SELECT client, provider, sender, min(created_at) AS first_created_at
FROM (
  SELECT count(CASE WHEN is_reset THEN 1 END) OVER (ORDER BY created_at) AS grp,
    client,
    provider,
    sender,
    created_at
  FROM (
    SELECT
      (client,provider,sender) <> lag( (client,provider,sender) ) OVER (ORDER BY created_at) AS is_reset,
      client,
      provider,
      sender,
      created_at
    FROM messages
  ) AS t1
) AS t2
GROUP BY grp, client, provider, sender
HAVING count(*) > 1;

Breaking that down we first create an is_reset using PostgreSQL's row-comparison feature.

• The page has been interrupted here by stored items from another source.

-- pv_equiv track=rewrite | github.com/todorescu-diana/beat_tracking_v2 | utils/utils.py | sum_continuous_true_segments
-- ===== SOURCE A (Python) =====
-- def sum_continuous_true_segments(lst):
--     continuous_sum = 0  # initialize the sum of continuous True segments
--     current_segment_length = 0  # initialize the length of the current True segment
--
--     for item in lst:
--         if item:  # if the current item is True
--             current_segment_length += 1  # Increment the length of the current segment
--         else:  # if the current item is False
--             if current_segment_length > 1:  # if the current segment length is greater than 1
--                 continuous_sum += current_segment_length  # add the current segment length to the continuous sum
--             current_segment_length = 0  # reset the current segment length
--
--     # check if there's an unprocessed segment at the end
--     if current_segment_length > 1:
--         continuous_sum += current_segment_length
--
--     return continuous_sum
-- ===== SOURCE B (Python) =====
-- def sum_continuous_true_segments(lst):
--     # run-splitting two-pointer scan: find each maximal True run and add its length if > 1
--     total = 0
--     i = 0
--     n = len(lst)
--     while i < n:
--         if not lst[i]:
--             i += 1
--         else:
--             j = i + 1
--             while j < n and lst[j]:
--                 j += 1
--             if j - i > 1:
--                 total += j - i
--             i = j
--     return total
-- ===== Notes on version B (the rewrite author's own statement) =====
-- stated objective: alternative
-- what changed: Replaces A's per-item state machine (running segment length flushed on False and at the end) with a two-pointer scan that locates each maximal True run directly and adds its length when it exceeds 1.
import Mathlib
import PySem

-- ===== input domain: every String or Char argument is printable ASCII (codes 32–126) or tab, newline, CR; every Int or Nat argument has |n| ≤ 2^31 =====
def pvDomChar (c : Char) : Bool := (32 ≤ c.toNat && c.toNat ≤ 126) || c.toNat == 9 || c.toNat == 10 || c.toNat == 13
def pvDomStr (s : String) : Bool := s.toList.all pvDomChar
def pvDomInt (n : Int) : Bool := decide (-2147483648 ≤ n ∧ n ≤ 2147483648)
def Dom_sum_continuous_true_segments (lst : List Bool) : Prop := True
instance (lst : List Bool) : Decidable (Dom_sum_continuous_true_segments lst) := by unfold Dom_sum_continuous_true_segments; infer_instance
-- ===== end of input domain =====

-- B replaces A's per-item segment-length state machine with a two-pointer maximal-run scan; alternative decomposition, same cost.


-- ===== PORT A =====
-- A's loop body: state = (continuous_sum, current_segment_length)
def pvStepA (st : Int × Int) (item : Bool) : Int × Int :=
  if item then (st.1, st.2 + 1)
  else (if st.2 > 1 then st.1 + st.2 else st.1, 0)

def sum_continuous_true_segments (lst : List Bool) : Int :=
  let s := lst.foldl pvStepA (0, 0)
  if s.2 > 1 then s.1 + s.2 else s.1

-- ===== PORT B =====
-- B's outer while over the remaining suffix; the inner while (advancing j over the run)
-- is the takeWhile/dropWhile split of the remainder.
def pvScanB : List Bool → Int → Int
  | [], total => total
  | false :: rest, total => pvScanB rest total
  | true :: rest, total =>
      let run : Int := 1 + (rest.takeWhile id).length
      pvScanB (rest.dropWhile id) (if run > 1 then total + run else total)
termination_by l _ => l.length
decreasing_by
  · simp
  · exact Nat.lt_succ_of_le (rest.length_dropWhile_le id)

def sum_continuous_true_segments_alt (lst : List Bool) : Int := pvScanB lst 0

-- ===== PRECONDITION & SPEC =====
def Spec_sum_continuous_true_segments (lst : List Bool) (out : Int) : Prop := out = sum_continuous_true_segments_alt lst
instance (lst : List Bool) (out : Int) : Decidable (Spec_sum_continuous_true_segments lst out) := by unfold Spec_sum_continuous_true_segments; infer_instance

-- ===== CLAIM (what is proved, stated in full; the proofs are below) =====
def Claim_equal_sum_continuous_true_segments : Prop := ∀ (lst : List Bool), Dom_sum_continuous_true_segments lst → Spec_sum_continuous_true_segments lst (sum_continuous_true_segments lst)

-- ===== LEMMAS AND PROOFS =====
-- folding A's step over an all-true block just adds its length to the segment counter
theorem pvFoldTrue (ts : List Bool) (h : ∀ b ∈ ts, b = true) (cs cl : Int) :
    List.foldl pvStepA (cs, cl) ts = (cs, cl + ts.length) := by
  induction ts generalizing cl with
  | nil => simp
  | cons b bs ih =>
    have hb : b = true := h b (by simp)
    subst hb
    have := ih (fun x hx => h x (by simp [hx]))
    simp [pvStepA, this, add_assoc]
    ring

theorem pvDropHead (xs : List Bool) (b : Bool) (bs : List Bool)
    (h : xs.dropWhile id = b :: bs) : b = false := by
  induction xs with
  | nil => simp at h
  | cons x xt ih =>
    by_cases hx : x = true
    · subst hx; simp [List.dropWhile] at h; exact ih h
    · simp at hx; subst hx; simp [List.dropWhile] at h; exact h.1

theorem pvMainAux : ∀ (n : Nat) (lst : List Bool), lst.length ≤ n → ∀ cs : Int,
    (let s := List.foldl pvStepA (cs, 0) lst; if s.2 > 1 then s.1 + s.2 else s.1)
      = pvScanB lst cs := by
  intro n
  induction n with
  | zero =>
    intro lst h cs
    have : lst = [] := List.eq_nil_of_length_eq_zero (Nat.le_zero.mp h)
    subst this; simp [pvScanB]
  | succ n ih =>
    intro lst hlen cs
    match lst with
    | [] => simp [pvScanB]
    | false :: xs =>
      simp only [List.foldl_cons, pvStepA, pvScanB]
      exact ih xs (by simpa using Nat.le_of_succ_le_succ hlen) cs
    | true :: xs =>
      have hsplit : xs.takeWhile id ++ xs.dropWhile id = xs := xs.takeWhile_append_dropWhile
      have halltrue : ∀ b ∈ xs.takeWhile id, b = true := by
        intro b hb; simpa using List.mem_takeWhile_imp hb
      have hfold1 : List.foldl pvStepA (cs, 0) (true :: xs)
          = List.foldl pvStepA (cs, 1 + ((xs.takeWhile id).length : Int)) (xs.dropWhile id) := by
        conv_lhs => rw [show (true :: xs) = true :: (xs.takeWhile id ++ xs.dropWhile id) by rw [hsplit]]
        simp only [List.foldl_cons, List.foldl_append, pvStepA]
        rw [pvFoldTrue _ halltrue]
        norm_num
      have hrunB : pvScanB (true :: xs) cs
          = pvScanB (xs.dropWhile id)
              (if 0 < (xs.takeWhile id).length then cs + (1 + ((xs.takeWhile id).length : Int)) else cs) := by
        simp [pvScanB]
      cases hd : xs.dropWhile id with
      | nil =>
        rw [hrunB, hd]
        simp only [hfold1, hd, List.foldl_nil, pvScanB]
        split_ifs <;> push_cast at * <;> omega
      | cons b bs =>
        have hb : b = false := pvDropHead xs b bs hd
        subst hb
        have hlen2 : bs.length ≤ n := by
          have h1 : (xs.dropWhile id).length ≤ xs.length := xs.length_dropWhile_le id
          rw [hd] at h1; simp at h1 hlen; omega
        rw [hrunB, hd, hfold1, hd]
        simp only [List.foldl_cons, pvStepA, Bool.false_eq_true, if_false]
        simp only [pvScanB]
        rw [← ih bs hlen2]
        have hC : (if (1 : Int) + ((xs.takeWhile id).length : Int) > 1
                    then cs + (1 + ((xs.takeWhile id).length : Int)) else cs)
                 = (if 0 < (xs.takeWhile id).length
                    then cs + (1 + ((xs.takeWhile id).length : Int)) else cs) := by
          split_ifs <;> push_cast at * <;> omega
        rw [hC]

-- ===== VERDICT (by name: the statement is the Claim_ definition above) =====
theorem sum_continuous_true_segments_spec : Claim_equal_sum_continuous_true_segments := by
  intro lst _
  unfold Spec_sum_continuous_true_segments sum_continuous_true_segments sum_continuous_true_segments_alt
  exact pvMainAux lst.length lst (le_refl _) 0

We could have just written this other ways.

SELECT
  (client,provider,sender) <> lag( (client,provider,sender) ) OVER (ORDER BY created_at) AS is_reset,
  client,
  provider,
  sender,
  created_at
FROM messages

 is_reset | client | provider | sender |       created_at       
----------+--------+----------+--------+------------------------
          |      1 |        2 |      1 | 2017-06-13 12:00:00-05
 f        |      1 |        2 |      1 | 2017-06-13 12:00:10-05
 f        |      1 |        2 |      1 | 2017-06-13 12:01:00-05
 t        |      3 |        2 |      2 | 2017-06-13 12:05:00-05
 t        |      1 |        3 |      1 | 2017-06-13 12:05:00-05
 f        |      1 |        3 |      1 | 2017-06-13 12:05:10-05
 t        |      3 |        2 |      2 | 2017-06-13 12:05:10-05
 f        |      3 |        2 |      2 | 2017-06-13 12:05:20-05
 t        |      1 |        2 |      2 | 2017-06-13 12:10:00-05
 f        |      1 |        2 |      2 | 2017-06-13 12:10:10-05
 f        |      1 |        2 |      2 | 2017-06-13 12:10:20-05
 t        |      1 |        2 |      1 | 2017-06-13 12:11:00-05
 t        |      1 |        2 |      2 | 2017-06-13 12:11:10-05
 t        |      3 |        2 |      3 | 2017-06-13 12:12:00-05
 t        |      3 |        2 |      2 | 2017-06-13 12:12:10-05
 f        |      3 |        2 |      2 | 2017-06-13 12:12:15-05
 t        |      3 |        2 |      3 | 2017-06-13 12:12:30-05
 f        |      3 |        2 |      3 | 2017-06-13 12:14:00-05
(18 rows)

Then we count() to get groups.

SELECT count(CASE WHEN is_reset THEN 1 END) OVER (ORDER BY created_at) AS grp,
  client,
  provider,
  sender,
  created_at
FROM (
  SELECT
    (client,provider,sender) <> lag( (client,provider,sender) ) OVER (ORDER BY created_at) AS is_reset,
    client,
    provider,
    sender,
    created_at
  FROM messages
) AS t1;
 grp | client | provider | sender |       created_at       
-----+--------+----------+--------+------------------------
   0 |      1 |        2 |      1 | 2017-06-13 12:00:00-05
   0 |      1 |        2 |      1 | 2017-06-13 12:00:10-05
   0 |      1 |        2 |      1 | 2017-06-13 12:01:00-05
   2 |      3 |        2 |      2 | 2017-06-13 12:05:00-05
   2 |      1 |        3 |      1 | 2017-06-13 12:05:00-05
   3 |      1 |        3 |      1 | 2017-06-13 12:05:10-05
   3 |      3 |        2 |      2 | 2017-06-13 12:05:10-05
   3 |      3 |        2 |      2 | 2017-06-13 12:05:20-05
   4 |      1 |        2 |      2 | 2017-06-13 12:10:00-05
   4 |      1 |        2 |      2 | 2017-06-13 12:10:10-05
   4 |      1 |        2 |      2 | 2017-06-13 12:10:20-05
   5 |      1 |        2 |      1 | 2017-06-13 12:11:00-05
   6 |      1 |        2 |      2 | 2017-06-13 12:11:10-05
   7 |      3 |        2 |      3 | 2017-06-13 12:12:00-05
   8 |      3 |        2 |      2 | 2017-06-13 12:12:10-05
   8 |      3 |        2 |      2 | 2017-06-13 12:12:15-05
   9 |      3 |        2 |      3 | 2017-06-13 12:12:30-05
   9 |      3 |        2 |      3 | 2017-06-13 12:14:00-05
(18 rows)

And, now we GROUP BY grp, and make sure there are at least two messages (with HAVING) which I assume takes care of your, "compare the time from the first message of a group of messages of client to next message of the provider".

I'm not sure of your other criteria or what you want. You did a great job showing data, perhaps you should continue the trend and show what you want to exclude on your data. Also, please, in the future, draw out a desired result form that data if you can.